Top of Provided data
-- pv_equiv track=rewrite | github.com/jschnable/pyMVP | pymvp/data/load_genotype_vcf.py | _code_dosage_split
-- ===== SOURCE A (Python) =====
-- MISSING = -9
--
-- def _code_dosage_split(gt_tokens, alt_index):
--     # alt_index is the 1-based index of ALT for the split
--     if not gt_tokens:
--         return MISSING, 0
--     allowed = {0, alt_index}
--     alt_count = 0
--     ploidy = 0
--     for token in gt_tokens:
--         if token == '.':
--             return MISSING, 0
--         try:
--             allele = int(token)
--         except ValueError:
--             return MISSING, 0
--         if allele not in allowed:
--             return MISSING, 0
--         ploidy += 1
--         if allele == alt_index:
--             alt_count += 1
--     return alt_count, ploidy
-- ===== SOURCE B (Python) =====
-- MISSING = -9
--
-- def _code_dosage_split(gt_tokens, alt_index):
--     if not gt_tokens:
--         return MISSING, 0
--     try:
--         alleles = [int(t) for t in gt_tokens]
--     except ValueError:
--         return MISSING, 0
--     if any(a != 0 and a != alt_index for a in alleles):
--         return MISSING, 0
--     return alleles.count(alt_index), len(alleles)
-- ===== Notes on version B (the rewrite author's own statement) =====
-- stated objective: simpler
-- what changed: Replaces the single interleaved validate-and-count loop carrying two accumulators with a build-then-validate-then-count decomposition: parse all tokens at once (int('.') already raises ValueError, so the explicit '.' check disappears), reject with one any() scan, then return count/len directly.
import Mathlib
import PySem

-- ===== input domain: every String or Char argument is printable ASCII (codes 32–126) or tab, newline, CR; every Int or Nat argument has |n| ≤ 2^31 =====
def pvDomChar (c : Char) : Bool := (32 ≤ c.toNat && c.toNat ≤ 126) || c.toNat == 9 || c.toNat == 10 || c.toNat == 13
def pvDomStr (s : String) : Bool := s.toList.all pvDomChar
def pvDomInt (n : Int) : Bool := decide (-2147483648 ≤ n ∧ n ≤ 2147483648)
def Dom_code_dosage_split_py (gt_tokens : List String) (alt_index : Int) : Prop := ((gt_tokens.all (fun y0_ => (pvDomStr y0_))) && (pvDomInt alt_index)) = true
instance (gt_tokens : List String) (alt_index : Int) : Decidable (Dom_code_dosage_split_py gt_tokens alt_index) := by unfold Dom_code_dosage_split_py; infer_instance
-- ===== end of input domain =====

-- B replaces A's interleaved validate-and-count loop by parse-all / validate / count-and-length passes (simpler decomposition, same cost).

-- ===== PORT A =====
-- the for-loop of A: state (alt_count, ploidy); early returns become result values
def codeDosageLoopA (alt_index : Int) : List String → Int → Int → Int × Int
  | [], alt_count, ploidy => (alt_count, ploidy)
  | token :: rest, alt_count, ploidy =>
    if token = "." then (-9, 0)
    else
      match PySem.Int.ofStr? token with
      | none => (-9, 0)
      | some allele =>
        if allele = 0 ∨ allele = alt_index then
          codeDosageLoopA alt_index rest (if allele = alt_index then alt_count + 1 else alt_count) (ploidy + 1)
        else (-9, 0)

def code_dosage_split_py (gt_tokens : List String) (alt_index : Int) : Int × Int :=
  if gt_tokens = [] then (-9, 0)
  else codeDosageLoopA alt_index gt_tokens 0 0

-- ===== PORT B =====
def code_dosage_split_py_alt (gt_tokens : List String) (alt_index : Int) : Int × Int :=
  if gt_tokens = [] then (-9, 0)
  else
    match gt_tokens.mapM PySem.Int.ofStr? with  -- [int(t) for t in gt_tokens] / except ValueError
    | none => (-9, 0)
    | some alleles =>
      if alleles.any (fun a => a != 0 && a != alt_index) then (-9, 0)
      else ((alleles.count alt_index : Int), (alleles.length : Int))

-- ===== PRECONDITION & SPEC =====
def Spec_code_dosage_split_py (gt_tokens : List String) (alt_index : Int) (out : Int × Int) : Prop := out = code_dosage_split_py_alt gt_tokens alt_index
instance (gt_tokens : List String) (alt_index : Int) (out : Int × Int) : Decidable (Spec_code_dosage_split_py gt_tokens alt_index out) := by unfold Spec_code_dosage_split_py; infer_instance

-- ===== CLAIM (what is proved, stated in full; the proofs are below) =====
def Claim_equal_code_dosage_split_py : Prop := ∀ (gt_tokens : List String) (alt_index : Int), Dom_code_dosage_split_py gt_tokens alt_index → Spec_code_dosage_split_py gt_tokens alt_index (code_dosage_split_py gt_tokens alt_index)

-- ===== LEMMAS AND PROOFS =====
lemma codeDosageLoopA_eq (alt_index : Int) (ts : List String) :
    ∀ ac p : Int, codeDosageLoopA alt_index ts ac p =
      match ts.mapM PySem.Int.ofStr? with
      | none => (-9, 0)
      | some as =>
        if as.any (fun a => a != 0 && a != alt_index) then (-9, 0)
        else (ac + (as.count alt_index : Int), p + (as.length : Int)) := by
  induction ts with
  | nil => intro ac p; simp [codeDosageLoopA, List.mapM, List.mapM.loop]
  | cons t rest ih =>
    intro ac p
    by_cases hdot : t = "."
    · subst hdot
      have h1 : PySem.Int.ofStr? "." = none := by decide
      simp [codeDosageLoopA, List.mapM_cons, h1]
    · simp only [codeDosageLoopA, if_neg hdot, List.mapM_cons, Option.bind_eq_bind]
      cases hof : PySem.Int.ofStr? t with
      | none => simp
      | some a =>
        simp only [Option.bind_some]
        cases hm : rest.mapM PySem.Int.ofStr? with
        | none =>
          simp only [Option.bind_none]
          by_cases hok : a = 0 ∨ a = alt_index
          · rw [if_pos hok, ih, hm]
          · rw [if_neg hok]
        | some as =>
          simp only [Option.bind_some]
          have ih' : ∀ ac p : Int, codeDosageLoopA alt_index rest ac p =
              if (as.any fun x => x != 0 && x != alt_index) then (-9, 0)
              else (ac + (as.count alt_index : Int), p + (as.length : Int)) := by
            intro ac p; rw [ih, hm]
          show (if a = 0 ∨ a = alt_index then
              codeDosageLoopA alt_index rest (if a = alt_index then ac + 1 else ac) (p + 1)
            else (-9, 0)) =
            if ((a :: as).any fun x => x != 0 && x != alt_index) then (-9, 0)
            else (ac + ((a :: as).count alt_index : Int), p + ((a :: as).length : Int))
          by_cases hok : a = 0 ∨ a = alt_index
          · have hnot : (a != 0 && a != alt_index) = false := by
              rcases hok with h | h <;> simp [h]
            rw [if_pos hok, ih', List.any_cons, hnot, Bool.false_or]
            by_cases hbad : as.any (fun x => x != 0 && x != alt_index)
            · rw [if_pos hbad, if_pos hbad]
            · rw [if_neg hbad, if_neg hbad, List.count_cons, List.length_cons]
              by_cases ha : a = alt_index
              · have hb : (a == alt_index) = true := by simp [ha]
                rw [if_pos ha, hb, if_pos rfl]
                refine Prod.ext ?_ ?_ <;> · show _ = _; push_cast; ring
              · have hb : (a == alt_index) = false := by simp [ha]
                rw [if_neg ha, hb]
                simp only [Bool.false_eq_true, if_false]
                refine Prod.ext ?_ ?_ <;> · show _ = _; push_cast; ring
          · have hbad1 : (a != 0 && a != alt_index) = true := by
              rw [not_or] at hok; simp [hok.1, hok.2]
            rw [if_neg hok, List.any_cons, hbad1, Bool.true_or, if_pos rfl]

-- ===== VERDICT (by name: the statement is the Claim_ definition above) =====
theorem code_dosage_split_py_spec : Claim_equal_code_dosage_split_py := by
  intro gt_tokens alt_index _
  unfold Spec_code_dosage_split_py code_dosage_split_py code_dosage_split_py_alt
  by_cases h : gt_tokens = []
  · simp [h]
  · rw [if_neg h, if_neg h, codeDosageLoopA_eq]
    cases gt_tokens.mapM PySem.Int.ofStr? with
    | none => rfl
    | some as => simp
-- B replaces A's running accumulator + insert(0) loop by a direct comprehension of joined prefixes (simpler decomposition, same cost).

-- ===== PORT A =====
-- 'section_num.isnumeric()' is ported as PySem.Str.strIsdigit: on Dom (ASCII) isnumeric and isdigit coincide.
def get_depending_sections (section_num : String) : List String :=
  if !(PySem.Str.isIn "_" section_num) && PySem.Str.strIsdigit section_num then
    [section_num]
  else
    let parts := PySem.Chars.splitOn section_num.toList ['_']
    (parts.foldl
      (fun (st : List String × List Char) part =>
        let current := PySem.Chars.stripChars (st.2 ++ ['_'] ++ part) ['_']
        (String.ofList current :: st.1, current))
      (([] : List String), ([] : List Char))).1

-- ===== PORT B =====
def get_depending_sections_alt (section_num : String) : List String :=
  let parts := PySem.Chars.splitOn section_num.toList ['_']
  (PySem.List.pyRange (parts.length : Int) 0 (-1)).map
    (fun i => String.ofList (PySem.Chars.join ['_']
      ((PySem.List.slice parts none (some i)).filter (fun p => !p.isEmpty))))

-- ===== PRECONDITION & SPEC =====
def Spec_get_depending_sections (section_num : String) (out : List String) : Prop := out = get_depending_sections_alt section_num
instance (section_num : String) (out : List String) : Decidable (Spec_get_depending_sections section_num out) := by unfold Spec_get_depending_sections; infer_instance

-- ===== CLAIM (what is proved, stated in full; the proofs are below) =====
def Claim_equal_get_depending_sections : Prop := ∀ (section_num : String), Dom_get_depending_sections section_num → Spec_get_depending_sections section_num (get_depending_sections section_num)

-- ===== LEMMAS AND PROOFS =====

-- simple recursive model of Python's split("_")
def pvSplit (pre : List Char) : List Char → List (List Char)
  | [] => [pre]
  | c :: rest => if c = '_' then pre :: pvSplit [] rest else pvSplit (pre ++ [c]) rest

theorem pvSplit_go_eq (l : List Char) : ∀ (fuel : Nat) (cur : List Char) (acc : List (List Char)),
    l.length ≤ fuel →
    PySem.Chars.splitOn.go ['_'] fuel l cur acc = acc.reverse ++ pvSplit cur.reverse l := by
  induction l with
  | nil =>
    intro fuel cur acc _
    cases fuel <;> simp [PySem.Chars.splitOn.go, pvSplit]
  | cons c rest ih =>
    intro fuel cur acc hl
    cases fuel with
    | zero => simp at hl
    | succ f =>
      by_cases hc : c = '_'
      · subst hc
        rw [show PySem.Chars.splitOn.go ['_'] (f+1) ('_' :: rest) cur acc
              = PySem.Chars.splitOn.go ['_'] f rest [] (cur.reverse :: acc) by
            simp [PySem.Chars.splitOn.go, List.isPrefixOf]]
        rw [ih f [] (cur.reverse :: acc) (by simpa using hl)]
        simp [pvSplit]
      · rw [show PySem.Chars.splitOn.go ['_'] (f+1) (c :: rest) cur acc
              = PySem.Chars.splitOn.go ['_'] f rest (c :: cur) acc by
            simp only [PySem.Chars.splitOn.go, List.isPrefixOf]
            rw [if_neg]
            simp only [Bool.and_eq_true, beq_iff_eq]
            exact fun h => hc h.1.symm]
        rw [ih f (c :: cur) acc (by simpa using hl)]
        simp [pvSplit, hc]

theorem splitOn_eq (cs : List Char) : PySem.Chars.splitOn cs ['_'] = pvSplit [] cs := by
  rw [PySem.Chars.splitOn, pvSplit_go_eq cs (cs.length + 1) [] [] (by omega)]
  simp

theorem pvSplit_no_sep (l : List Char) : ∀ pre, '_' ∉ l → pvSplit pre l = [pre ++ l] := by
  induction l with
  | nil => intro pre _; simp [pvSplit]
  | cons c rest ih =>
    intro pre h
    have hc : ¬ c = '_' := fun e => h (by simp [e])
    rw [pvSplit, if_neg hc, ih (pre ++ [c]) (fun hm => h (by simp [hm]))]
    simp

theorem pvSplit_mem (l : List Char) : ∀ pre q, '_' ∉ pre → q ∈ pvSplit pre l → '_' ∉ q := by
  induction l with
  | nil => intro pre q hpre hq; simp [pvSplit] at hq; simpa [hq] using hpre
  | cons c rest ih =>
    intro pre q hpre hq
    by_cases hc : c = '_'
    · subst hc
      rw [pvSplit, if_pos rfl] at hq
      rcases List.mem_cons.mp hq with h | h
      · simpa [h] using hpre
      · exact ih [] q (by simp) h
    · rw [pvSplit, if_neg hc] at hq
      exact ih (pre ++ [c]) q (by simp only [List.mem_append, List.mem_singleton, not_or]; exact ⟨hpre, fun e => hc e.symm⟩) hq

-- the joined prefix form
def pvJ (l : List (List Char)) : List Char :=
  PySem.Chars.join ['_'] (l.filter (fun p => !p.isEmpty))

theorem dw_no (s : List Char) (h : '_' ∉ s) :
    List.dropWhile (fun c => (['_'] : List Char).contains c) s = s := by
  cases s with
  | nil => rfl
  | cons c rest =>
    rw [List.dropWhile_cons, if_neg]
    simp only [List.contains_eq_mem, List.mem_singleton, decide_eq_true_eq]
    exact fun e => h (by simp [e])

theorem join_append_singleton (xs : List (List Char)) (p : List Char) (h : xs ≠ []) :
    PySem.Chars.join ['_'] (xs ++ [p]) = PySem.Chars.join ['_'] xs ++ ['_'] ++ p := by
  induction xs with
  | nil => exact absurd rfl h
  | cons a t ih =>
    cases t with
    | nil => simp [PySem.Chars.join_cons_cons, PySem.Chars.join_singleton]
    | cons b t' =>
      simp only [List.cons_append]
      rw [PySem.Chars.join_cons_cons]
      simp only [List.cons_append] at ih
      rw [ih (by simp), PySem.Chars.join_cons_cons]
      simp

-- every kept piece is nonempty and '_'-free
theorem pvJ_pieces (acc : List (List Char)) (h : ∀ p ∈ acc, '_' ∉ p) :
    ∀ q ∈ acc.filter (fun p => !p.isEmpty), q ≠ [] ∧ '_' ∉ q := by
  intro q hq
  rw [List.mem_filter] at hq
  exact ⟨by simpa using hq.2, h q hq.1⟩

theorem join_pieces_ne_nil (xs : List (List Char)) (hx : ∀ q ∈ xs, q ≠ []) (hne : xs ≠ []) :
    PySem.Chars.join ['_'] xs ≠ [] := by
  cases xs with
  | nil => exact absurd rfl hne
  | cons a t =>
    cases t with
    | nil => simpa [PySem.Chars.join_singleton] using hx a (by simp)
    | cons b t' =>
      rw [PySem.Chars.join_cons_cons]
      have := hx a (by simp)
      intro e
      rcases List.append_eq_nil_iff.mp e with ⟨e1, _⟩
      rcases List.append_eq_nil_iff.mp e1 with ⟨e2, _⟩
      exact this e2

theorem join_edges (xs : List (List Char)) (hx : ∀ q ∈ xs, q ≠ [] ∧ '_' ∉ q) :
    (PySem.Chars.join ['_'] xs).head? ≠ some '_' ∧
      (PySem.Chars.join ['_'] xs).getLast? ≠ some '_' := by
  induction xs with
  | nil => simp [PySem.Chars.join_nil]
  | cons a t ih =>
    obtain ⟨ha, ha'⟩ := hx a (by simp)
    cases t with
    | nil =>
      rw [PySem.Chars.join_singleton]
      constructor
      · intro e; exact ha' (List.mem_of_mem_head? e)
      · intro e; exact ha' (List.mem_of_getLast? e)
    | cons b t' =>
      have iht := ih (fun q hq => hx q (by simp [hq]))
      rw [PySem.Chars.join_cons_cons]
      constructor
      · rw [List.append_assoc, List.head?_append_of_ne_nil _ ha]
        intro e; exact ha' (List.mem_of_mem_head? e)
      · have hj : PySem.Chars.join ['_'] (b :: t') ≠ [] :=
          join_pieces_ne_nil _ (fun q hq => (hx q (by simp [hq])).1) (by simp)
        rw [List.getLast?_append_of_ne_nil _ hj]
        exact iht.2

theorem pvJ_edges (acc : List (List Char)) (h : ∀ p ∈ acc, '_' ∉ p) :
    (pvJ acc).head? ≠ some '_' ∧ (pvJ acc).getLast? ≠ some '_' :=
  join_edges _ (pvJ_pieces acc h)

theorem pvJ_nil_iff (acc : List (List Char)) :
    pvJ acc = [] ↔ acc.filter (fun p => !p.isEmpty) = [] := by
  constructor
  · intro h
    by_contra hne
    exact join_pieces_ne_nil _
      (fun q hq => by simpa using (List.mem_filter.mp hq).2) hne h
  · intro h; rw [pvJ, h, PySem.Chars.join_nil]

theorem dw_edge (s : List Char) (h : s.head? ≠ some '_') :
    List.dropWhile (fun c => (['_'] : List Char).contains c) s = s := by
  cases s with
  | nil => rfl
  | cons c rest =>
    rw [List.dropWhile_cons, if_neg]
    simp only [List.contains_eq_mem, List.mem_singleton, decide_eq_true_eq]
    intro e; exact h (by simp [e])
Bottom of Provided data
| Try it |
Everything from the line with "simp only [PySem.Chars.splitOn.go, List.isPrefixOf]" through the line with "theorem splitOn_eq (cs" in the listing above must be retyped exactly, with nothing added.

| Response |
            simp only [PySem.Chars.splitOn.go, List.isPrefixOf]
            rw [if_neg]
            simp only [Bool.and_eq_true, beq_iff_eq]
            exact fun h => hc h.1.symm]
        rw [ih f (c :: cur) acc (by simpa using hl)]
        simp [pvSplit, hc]

theorem splitOn_eq (cs : List Char) : PySem.Chars.splitOn cs ['_'] = pvSplit [] cs := by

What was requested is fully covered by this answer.